Anti-diabetic drug testing

The bioprinted HICA-V was cultured for 2 days to achieve stabilization. To assess the effectiveness of anti-diabetic drugs, it was exposed to CMRL/EGM2 media supplemented with 30 mM glucose (high glucose) for 3 days to induce a hyperglycemic-like condition. Following this, treatment with 20 µM Metformin (PHR1084, Sigma Aldrich) and 0.8 µM Empagliflozin (17375, Cayman Chemical) was administered in the high glucose culture medium for an additional 3 days.

Biochemical analysis

The GAG content in PINE bioinks, both with and without cells, was assessed using a GAG quantification kit (B3000, Biocolor) following the manufacturer’s protocol. To GAG extraction, 10 mg of the lyophilized samples were digested with papain solution (P4762, Sigma Aldrich) at 60 °C for 16 h. After centrifugation, the pellets were resuspended in deionized water. The test samples and reference standards were then incubated with a dye reagent for 30 min. Following another centrifugation step, dissociation reagent was added to the samples, and the absorbance was measured at 656 nm using a microplate reader (Thermo Fisher Scientific, USA). The collagen content was quantified using a hydroxyproline colorimetric assay kit (K555, BioVision) according to the manufacturer’s instructions. 10 mg of lyophilized PINE bioink was homogenized in deionized water, and the samples and standards were hydrolyzed with ~12 M hydrochloric acid (H1758, Sigma Aldrich) at 120 °C for 3 h. After cooling to RT, Chloramine T was added and allowed to react for 10 min. The mixture was then treated with dimethyl methylene blue reagent and incubated at 60 °C for 90 min. The absorbance was measured at 560 nm using a microplate reader (Thermo Fisher Scientific, USA).
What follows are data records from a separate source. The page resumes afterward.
-- pv_equiv track=rewrite | github.com/whoami-10101/cloud | cloud-5.py | calculate_waiting_time
-- ===== SOURCE A (Python) =====
-- def calculate_waiting_time(schedule):
--     waiting_times = []
--     completion_times = []
--     current_completion_time = 0
--
--     for processor_tasks in schedule:
--         wait_time = current_completion_time
--         for task_time in processor_tasks:
--             waiting_times.append(wait_time)
--             current_completion_time += task_time
--             completion_times.append(current_completion_time)
--             wait_time += task_time
--
--     return waiting_times, completion_times
-- ===== SOURCE B (Python) =====
-- def calculate_waiting_time(schedule):
--     # Build completion times BACK-TO-FRONT: start from the grand total and
--     # subtract each task walking the flattened schedule in reverse; then each
--     # waiting time is its completion time minus its own task time.
--     tasks = [t for proc in schedule for t in proc]
--     remaining = sum(tasks)
--     completion_times = []
--     for t in reversed(tasks):
--         completion_times.append(remaining)
--         remaining -= t
--     completion_times.reverse()
--     waiting_times = [c - t for c, t in zip(completion_times, tasks)]
--     return waiting_times, completion_times
-- ===== Notes on version B (the rewrite author's own statement) =====
-- stated objective: alternative
-- what changed: Instead of A's forward nested loop with two running accumulators, B flattens the schedule, builds completion times back-to-front by subtracting tasks from the grand total over the reversed list, and derives each waiting time as completion minus its own task (exact on ints).
import Mathlib
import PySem

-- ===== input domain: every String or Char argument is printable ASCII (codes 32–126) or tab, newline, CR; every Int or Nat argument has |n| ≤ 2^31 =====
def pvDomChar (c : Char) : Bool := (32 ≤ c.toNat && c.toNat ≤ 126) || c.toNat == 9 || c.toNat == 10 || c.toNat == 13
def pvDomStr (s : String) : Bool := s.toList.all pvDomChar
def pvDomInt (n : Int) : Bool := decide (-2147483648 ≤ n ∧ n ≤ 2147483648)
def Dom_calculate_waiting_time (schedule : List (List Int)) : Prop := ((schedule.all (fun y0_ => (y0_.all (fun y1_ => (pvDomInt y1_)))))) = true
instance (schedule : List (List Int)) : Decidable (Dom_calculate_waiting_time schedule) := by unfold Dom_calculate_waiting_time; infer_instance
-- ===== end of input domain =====

-- B builds completion times back-to-front from the grand total and gets each waiting
-- time as completion minus its own task (alternative algorithm, same cost; exact on ints).

-- ===== PORT A =====
-- state: (waiting_times, completion_times, current_completion_time)
def pvAStep (st : List Int × List Int × Int) (processor_tasks : List Int) :
    List Int × List Int × Int :=
  -- inner state: (waiting_times, completion_times, current_completion_time, wait_time)
  let inner : List Int × List Int × Int × Int := processor_tasks.foldl
    (fun st2 task_time =>
      (st2.1 ++ [st2.2.2.2],
       st2.2.1 ++ [st2.2.2.1 + task_time],
       st2.2.2.1 + task_time,
       st2.2.2.2 + task_time))
    (st.1, st.2.1, st.2.2, st.2.2)
  (inner.1, inner.2.1, inner.2.2.1)

def calculate_waiting_time (schedule : List (List Int)) : List Int × List Int :=
  let s : List Int × List Int × Int := schedule.foldl pvAStep ([], [], 0)
  (s.1, s.2.1)

-- ===== PORT B =====
def calculate_waiting_time_alt (schedule : List (List Int)) : List Int × List Int :=
  let tasks := schedule.flatMap id
  -- for t in reversed(tasks): append remaining; remaining -= t
  let loop : List Int × Int := tasks.reverse.foldl
    (fun (p : List Int × Int) t => (p.1 ++ [p.2], p.2 - t)) ([], tasks.sum)
  let completion_times := loop.1.reverse
  let waiting_times := List.zipWith (fun c t => c - t) completion_times tasks
  (waiting_times, completion_times)

-- ===== PRECONDITION & SPEC =====
def Spec_calculate_waiting_time (schedule : List (List Int)) (out : List Int × List Int) : Prop := out = calculate_waiting_time_alt schedule
instance (schedule : List (List Int)) (out : List Int × List Int) : Decidable (Spec_calculate_waiting_time schedule out) := by unfold Spec_calculate_waiting_time; infer_instance

-- ===== CLAIM =====
def Claim_equal_calculate_waiting_time : Prop := ∀ (schedule : List (List Int)), Dom_calculate_waiting_time schedule → Spec_calculate_waiting_time schedule (calculate_waiting_time schedule)

-- ===== LEMMAS AND PROOFS =====

-- reference: pvRef a ts = (waiting list, completion list) for flat task list ts starting at a
def pvRef (a : Int) : List Int → List Int × List Int
  | [] => ([], [])
  | t :: ts =>
    let p := pvRef (a + t) ts
    (a :: p.1, (a + t) :: p.2)

theorem pvRef_append (a : Int) (xs ys : List Int) :
    pvRef a (xs ++ ys) =
      ((pvRef a xs).1 ++ (pvRef (a + xs.sum) ys).1,
       (pvRef a xs).2 ++ (pvRef (a + xs.sum) ys).2) := by
  induction xs generalizing a with
  | nil => simp [pvRef]
  | cons x xs ih => simp [pvRef, ih, add_assoc]

-- A's inner loop (with wait_time = current_completion_time) computed via pvRef
theorem innerFold_eq (ts : List Int) (w c : List Int) (a : Int) :
    ts.foldl
      (fun (st2 : List Int × List Int × Int × Int) task_time =>
        (st2.1 ++ [st2.2.2.2],
         st2.2.1 ++ [st2.2.2.1 + task_time],
         st2.2.2.1 + task_time,
         st2.2.2.2 + task_time)) (w, c, a, a)
      = (w ++ (pvRef a ts).1, c ++ (pvRef a ts).2, a + ts.sum, a + ts.sum) := by
  induction ts generalizing w c a with
  | nil => simp [pvRef]
  | cons t ts ih => simp [pvRef, ih, add_assoc]

-- A's outer loop computed via pvRef on the flattened schedule
theorem outerFold_eq (schedule : List (List Int)) (w c : List Int) (a : Int) :
    schedule.foldl pvAStep (w, c, a)
      = (w ++ (pvRef a (schedule.flatMap id)).1,
         c ++ (pvRef a (schedule.flatMap id)).2,
         a + (schedule.flatMap id).sum) := by
  induction schedule generalizing w c a with
  | nil => simp [pvRef]
  | cons ps rest ih =>
    rw [List.foldl_cons]
    have h : pvAStep (w, c, a) ps
        = (w ++ (pvRef a ps).1, c ++ (pvRef a ps).2, a + ps.sum) := by
      simp [pvAStep, innerFold_eq]
    rw [h, ih]
    simp [pvRef_append, add_assoc]

-- B's backward loop (written as foldr via foldl_reverse) computed via pvRef
theorem revLoop_eq (ts : List Int) (a : Int) :
    ts.foldr (fun t (p : List Int × Int) => (p.1 ++ [p.2], p.2 - t)) ([], a + ts.sum)
      = ((pvRef a ts).2.reverse, a) := by
  induction ts generalizing a with
  | nil => simp [pvRef]
  | cons t ts ih =>
    have h : a + (t :: ts).sum = (a + t) + ts.sum := by simp [add_assoc]
    rw [List.foldr_cons, h, ih (a + t)]
    simp [pvRef]

-- waiting time = completion time minus own task
theorem zip_sub_eq (ts : List Int) (a : Int) :
    List.zipWith (fun c t => c - t) (pvRef a ts).2 ts = (pvRef a ts).1 := by
  induction ts generalizing a with
  | nil => simp [pvRef]
  | cons t ts ih => simp [pvRef, ih]

-- ===== VERDICT =====
theorem calculate_waiting_time_spec : Claim_equal_calculate_waiting_time := by
  intro schedule _
  unfold Spec_calculate_waiting_time calculate_waiting_time calculate_waiting_time_alt
  simp only [List.foldl_reverse]
  have hrev := revLoop_eq (schedule.flatMap id) 0
  rw [zero_add] at hrev
  simp only [outerFold_eq, List.nil_append, hrev, List.reverse_reverse, zip_sub_eq]
-- pv_equiv track=rewrite | github.com/wjwitek/ASD2021L | Kolokwium II/optymalna_kolejność_sumowania.py | opt_sum
-- ===== SOURCE A (Python) =====
-- def opt_sum(tab):
--     n = len(tab)
--     f = [[-1 for _ in range(n)] for _ in range(n)]
--     s = [[-1 for _ in range(n)] for _ in range(n)]
--     for i in range(n):
--         f[i][i] = 0
--         s[i][i] = tab[i]
--     for i in range(n):
--         for j in range(i + 1, n):
--             s[i][j] = s[i][j - 1] + tab[j]
--     for k in range(1, n):
--         i = 0
--         j = i + k
--         while i < n and j < n:
--             f[i][j] = min(max(f[i+1][j], abs(s[i + 1][j] + tab[i])), max(f[i][j - 1], abs(s[i][j - 1] + tab[j])))
--             i += 1
--             j += 1
--     return f[0][n - 1]
-- ===== SOURCE B (Python) =====
-- def opt_sum(tab):
--     n = len(tab)
--     pref = [0]
--     for x in tab:
--         pref.append(pref[-1] + x)
--     memo = {}
--
--     def rec(i, j):
--         if i == j:
--             return 0
--         if (i, j) in memo:
--             return memo[(i, j)]
--         total = abs(pref[j + 1] - pref[i])
--         res = min(max(rec(i + 1, j), total), max(rec(i, j - 1), total))
--         memo[(i, j)] = res
--         return res
--
--     return rec(0, n - 1)
-- ===== Notes on version B (the rewrite author's own statement) =====
-- stated objective: alternative
-- what changed: Replaces A's three staged passes over two eagerly-filled n-by-n tables (diagonal while-loop fill) with demand-driven top-down memoized recursion rec(i,j) over a 1-D prefix-sum array (same recurrence evaluated lazily; O(n) auxiliary arrays besides the memo dict).
import Mathlib
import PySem

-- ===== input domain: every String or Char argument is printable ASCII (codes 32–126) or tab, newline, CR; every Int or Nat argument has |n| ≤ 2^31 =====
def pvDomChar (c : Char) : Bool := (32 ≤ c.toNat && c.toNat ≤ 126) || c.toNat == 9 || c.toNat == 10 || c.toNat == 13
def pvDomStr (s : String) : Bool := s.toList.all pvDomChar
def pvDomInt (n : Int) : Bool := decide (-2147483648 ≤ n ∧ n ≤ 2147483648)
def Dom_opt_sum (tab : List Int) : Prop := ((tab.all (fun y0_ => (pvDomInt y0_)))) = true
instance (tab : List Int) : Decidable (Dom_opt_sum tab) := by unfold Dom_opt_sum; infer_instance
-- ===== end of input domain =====

-- B replaces A's three staged table-filling loops (two eagerly built n×n tables and a diagonal
-- while-loop sweep) with demand-driven top-down memoized recursion over a 1-D prefix-sum array
-- (different decomposition, O(n) auxiliary space besides the memo); return values agree on Pre_.

-- ===== PORT A =====
-- 2-D table access/update, Python f[i][j] (all accesses in range on Pre_; default is the
-- initial filler -1, never read out of range inside the loops)
def get2 (t : List (List Int)) (i j : Nat) : Int := (t.getD i []).getD j (-1)
def set2 (t : List (List Int)) (i j : Nat) (v : Int) : List (List Int) :=
  t.set i ((t.getD i []).set j v)

-- the 'while i < n and j < n' loop of A's k-th diagonal pass; fuel n suffices
def diagLoop (tab : List Int) (s : List (List Int)) (n : Nat) :
    Nat → List (List Int) → Nat → Nat → List (List Int)
  | 0, f, _, _ => f
  | fuel+1, f, i, j =>
    if i < n ∧ j < n then
      let v := min (max (get2 f (i+1) j) |get2 s (i+1) j + tab.getD i 0|)
                   (max (get2 f i (j-1)) |get2 s i (j-1) + tab.getD j 0|)
      diagLoop tab s n fuel (set2 f i j v) (i+1) (j+1)
    else f

-- the three fill loops of A, one def per loop (same state, same order)
def stage1 (tab : List Int) (n : Nat) : List (List Int) × List (List Int) :=
  (List.range n).foldl
    (fun (p : List (List Int) × List (List Int)) i =>
      (set2 p.1 i i 0, set2 p.2 i i (tab.getD i 0)))
    (List.replicate n (List.replicate n (-1)), List.replicate n (List.replicate n (-1)))

def stage2 (tab : List Int) (n : Nat) (s : List (List Int)) : List (List Int) :=
  (List.range n).foldl
    (fun s i => (List.range' (i+1) (n - (i+1))).foldl
      (fun s j => set2 s i j (get2 s i (j-1) + tab.getD j 0)) s) s

def stage3 (tab : List Int) (n : Nat) (s2 f : List (List Int)) : List (List Int) :=
  (List.range' 1 (n-1)).foldl (fun f k => diagLoop tab s2 n n f 0 k) f

def opt_sum (tab : List Int) : Int :=
  let n := tab.length
  let fs1 := stage1 tab n
  let s2 := stage2 tab n fs1.2
  let f3 := stage3 tab n s2 fs1.1
  get2 f3 0 (n-1)

-- ===== PORT B =====
-- pref.append(pref[-1] + x)
def prefStep (p : List Int) (x : Int) : List Int := p ++ [p.getD (p.length - 1) 0 + x]

def prefList (tab : List Int) : List Int := tab.foldl prefStep [0]

-- Source B's rec(i, j), the memoized recursion, with the memo dict threaded through; the fuel
-- argument only makes the recursion structurally terminating (the top call passes fuel = n,
-- which is never exhausted on Pre_: each nested call shrinks j - i by one)
def recB (pref : List Int) : Nat → Nat → Nat → PySem.Dict (Nat × Nat) Int →
    Int × PySem.Dict (Nat × Nat) Int
  | 0, _, _, m => (0, m)
  | fuel+1, i, j, m =>
    if i = j then (0, m)
    else
      match m.get? (i, j) with
      | some v => (v, m)
      | none =>
        let total := |pref.getD (j+1) 0 - pref.getD i 0|
        let a := recB pref fuel (i+1) j m
        let b := recB pref fuel i (j-1) a.2
        let res := min (max a.1 total) (max b.1 total)
        (res, b.2.insert (i, j) res)

def opt_sum_alt (tab : List Int) : Int :=
  let n := tab.length
  let pref := prefList tab
  (recB pref n 0 (n-1) PySem.Dict.empty).1

-- ===== PRECONDITION & SPEC =====
-- Pre_ excludes only the empty list, on which A raises IndexError (f[0][-1] on the empty f).
def Pre_opt_sum (tab : List Int) : Prop := tab ≠ []
instance (tab : List Int) : Decidable (Pre_opt_sum tab) := by unfold Pre_opt_sum; infer_instance
def pvWitness_opt_sum : List Int := [3, -1, 2]

def Spec_opt_sum (tab : List Int) (out : Int) : Prop := out = opt_sum_alt tab
instance (tab : List Int) (out : Int) : Decidable (Spec_opt_sum tab out) := by unfold Spec_opt_sum; infer_instance

-- ===== CLAIM (what is proved, stated in full; the proofs are below) =====
def Claim_equal_opt_sum : Prop := ∀ (tab : List Int), Dom_opt_sum tab → Pre_opt_sum tab → Spec_opt_sum tab (opt_sum tab)

-- ===== LEMMAS AND PROOFS =====

-- sum of tab[i..i+d] (A's s[i][i+d]), in A's accumulation order
def Sg (tab : List Int) (i : Nat) : Nat → Int
  | 0 => tab.getD i 0
  | d+1 => Sg tab i d + tab.getD (i+d+1) 0

-- the DP value f[i][i+d], in collapsed max-of-min form
def Fv (tab : List Int) : Nat → Nat → Int
  | 0, _ => 0
  | d+1, i => max (min (Fv tab d (i+1)) (Fv tab d i)) |Sg tab i (d+1)|

lemma sg_shift (tab : List Int) (i : Nat) : ∀ d, Sg tab (i+1) d + tab.getD i 0 = Sg tab i (d+1) := by
  intro d
  induction d with
  | zero => simp [Sg]; ring
  | succ d ih =>
      show Sg tab (i+1) d + tab.getD (i+1+d+1) 0 + tab.getD i 0 = Sg tab i (d+1) + tab.getD (i+(d+1)+1) 0
      have : i+1+d+1 = i+(d+1)+1 := by omega
      rw [this]; linarith [ih]

lemma minmax (a b c : Int) : min (max a c) (max b c) = max (min a b) c := by
  rcases le_total a b with h | h <;> rcases le_total a c with h1 | h1 <;> rcases le_total b c with h2 | h2 <;>
    simp [max_def, min_def] <;> omega

def Rect (n : Nat) (t : List (List Int)) : Prop := t.length = n ∧ ∀ r ∈ t, r.length = n

lemma rect_replicate (n : Nat) : Rect n (List.replicate n (List.replicate n (-1 : Int))) := by
  constructor
  · simp
  · intro r hr; simp [List.eq_of_mem_replicate hr]

lemma get2_replicate (n i j : Nat) : get2 (List.replicate n (List.replicate n (-1 : Int))) i j = -1 := by
  simp [get2, List.getD, List.getElem?_replicate]
  by_cases h : i < n <;> simp [h]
Statistical analysis and reproducibility

For each experiment, a minimum of n = 3 independent samples was used for every experimental group. No data were excluded from the analyses. All assays were conducted in at least three independent replicates, with consistent results across all repetitions. Samples were randomly selected when multiple samples were used for experiments. All quantitative data are presented as means ± SD. The n numbers specified in the figure legends, representing biological replicates. Statistical analysis utilized GraphPad Prism 9 software, employing unpaired two-sided t-tests or ANOVA, followed by Dunnett’s multiple comparisons test, Tukey’s multiple comparisons test, or Sidak’s multiple comparisons test. Significance levels are denoted by one asterisk for P-values < 0.05, two asterisks for P-values < 0.01, three asterisks for P-values < 0.001, and four asterisks for P-values < 0.0001.

Reporting summary

Further information on research design is available in the Nature Portfolio Reporting Summary linked to this article.